No I don’t have large enough drives (well, with enough free disk-space) to restore entire backups now, and I currently have no need to recover specific files or folders, my question is mostly if I can continue taking backups with this set, or should just restart entirely and lose the past year monthly backups.

--backup-test-percentage applies to backup and not verify.

so the thing to do would be to backup with larger --backup-test-percentage to verify more files.
This verification is still limited by loss of records of what should be there. That was in the database.

What I see so far are dindex files that likely got corrupted, and some where indexed dblock is gone.
What might not be found is how many dblock files are totally lost (along with the dindex for that file).
I would have expected Recreate to issue an error if a dlist couldn’t find a referenced block though.

How the backup process works explains this, but basically the dlist references blocks in dblock files.

The dindex files ideally tell Recreate the dblock location of every block forming a file in the dlist files.
If a dindex file is missing, Duplicati searches all the dblock files, and it may take lots of downloading.
A slow Internet connection could easily take days, so Verify button doesn’t just download all the files.

The TEST command (e.g. run in Commandline) can verify files as you wish, without running backup.

Just for followup in case anyone ends up reading this after ending up in similar situation:
I have not been able to get this backup working again (as in getting through backup and a verify cycle without getting a bunch of errors on at least one of them). So I wiped the USB disk and started over with this backup, losing all backups since about 2 years.
I would have preferred Duplicati to somehow handle corruptions more gracefully: eg marking backups as “incomplete”, maybe even listing files that have now become unrecoverable. But if I run a new backup, at least I can be sure that all files in the new backup set will be OK.

PS: I find the information on how the backup process works really interesting, but it stops unfortunately too early: eg there’s nothing in there to understand how the local (sqlite) database is populated; and how (or if) there are tools for recovering data in either different scenarios.

The nearest thing is an interrupted backup is marked “partial”. “incomplete” doesn’t really fit “broken”.
One also can’t really identify which backup version is incomplete because the new ones build on old.

image

That’s the list-broken-files that you tried, unfortunately finding it stopped by some deeper problem.

Few people want deep information, but the contents of the database are described.
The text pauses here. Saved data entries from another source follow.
-- pv_equiv track=rewrite | github.com/Futrell/ssm | data/hungarian/code/extract_missing.py | extract_suffixes
-- ===== SOURCE A (Python) =====
-- def extract_suffixes(segment, initial_stem, suffixes, suffix_dict):
-- 	suffix_list, label_list = [], []
--
-- 	while segment:
-- 		matched_suffix, matched_label = None, None
-- 		for suffix in suffixes:
-- 			if segment.endswith(suffix):
-- 				matched_suffix = suffix
-- 				matched_label = suffix_dict.get(suffix, suffix)
-- 				break
--
-- 		if matched_suffix:
-- 			suffix_list.insert(0, matched_suffix)
-- 			label_list.insert(0, matched_label)
-- 			segment = segment[:-len(matched_suffix)]
-- 		else:
-- 			# If the suffix isn't recognized, assume it's part of the stem
-- 			initial_stem += segment[0]
-- 			segment = segment[1:]
--
-- 	return suffix_list, label_list, initial_stem  # Return the updated stem as well
-- ===== SOURCE B (Python) =====
-- def extract_suffixes(segment, initial_stem, suffixes, suffix_dict):
--     # Work on the REVERSED segment with an index pointer and a precomputed table
--     # of (reversed suffix, suffix, label): matching is prefix-testing at offset i,
--     # no string slicing of the segment, no insert(0), no per-char rescans.
--     table = [(s[::-1], s, suffix_dict.get(s, s)) for s in suffixes]
--     rev = segment[::-1]
--     i = 0
--     sufs, labs = [], []
--     while True:
--         hit = None
--         for rs, s, lab in table:
--             if rev.startswith(rs, i):
--                 hit = (rs, s, lab)
--                 break
--         if hit is None or not hit[0]:
--             break
--         sufs.append(hit[1])
--         labs.append(hit[2])
--         i += len(hit[0])
--     sufs.reverse()
--     labs.reverse()
--     return sufs, labs, initial_stem + rev[i:][::-1]
-- ===== Notes on version B (the rewrite author's own statement) =====
-- stated objective: faster
-- what changed: B reverses the segment once and walks an index pointer over it, matching against a precomputed table of (reversed suffix, suffix, label) by offset prefix tests, appending matches and reversing at the end; A repeatedly slices the segment, rescans the suffix list per stem character, looks the label up in the dict at each match and prepends with insert(0).
import Mathlib
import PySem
How the code gets there is described in the code though. FWIW, here’s some developer-level documentation on database:

Developer documentation
Documentation for the local database format
Is there an ER Diagram and Data Dictionary?
Database rebuild

So would we all, but until some people from the community skill up and dive in, all we can do is hope.
As a free community project, Duplicati only exists and perhaps improves thanks to volunteers helping.

There are lots of openings in development, documentation, test, forum, etc. Thanks to those who help.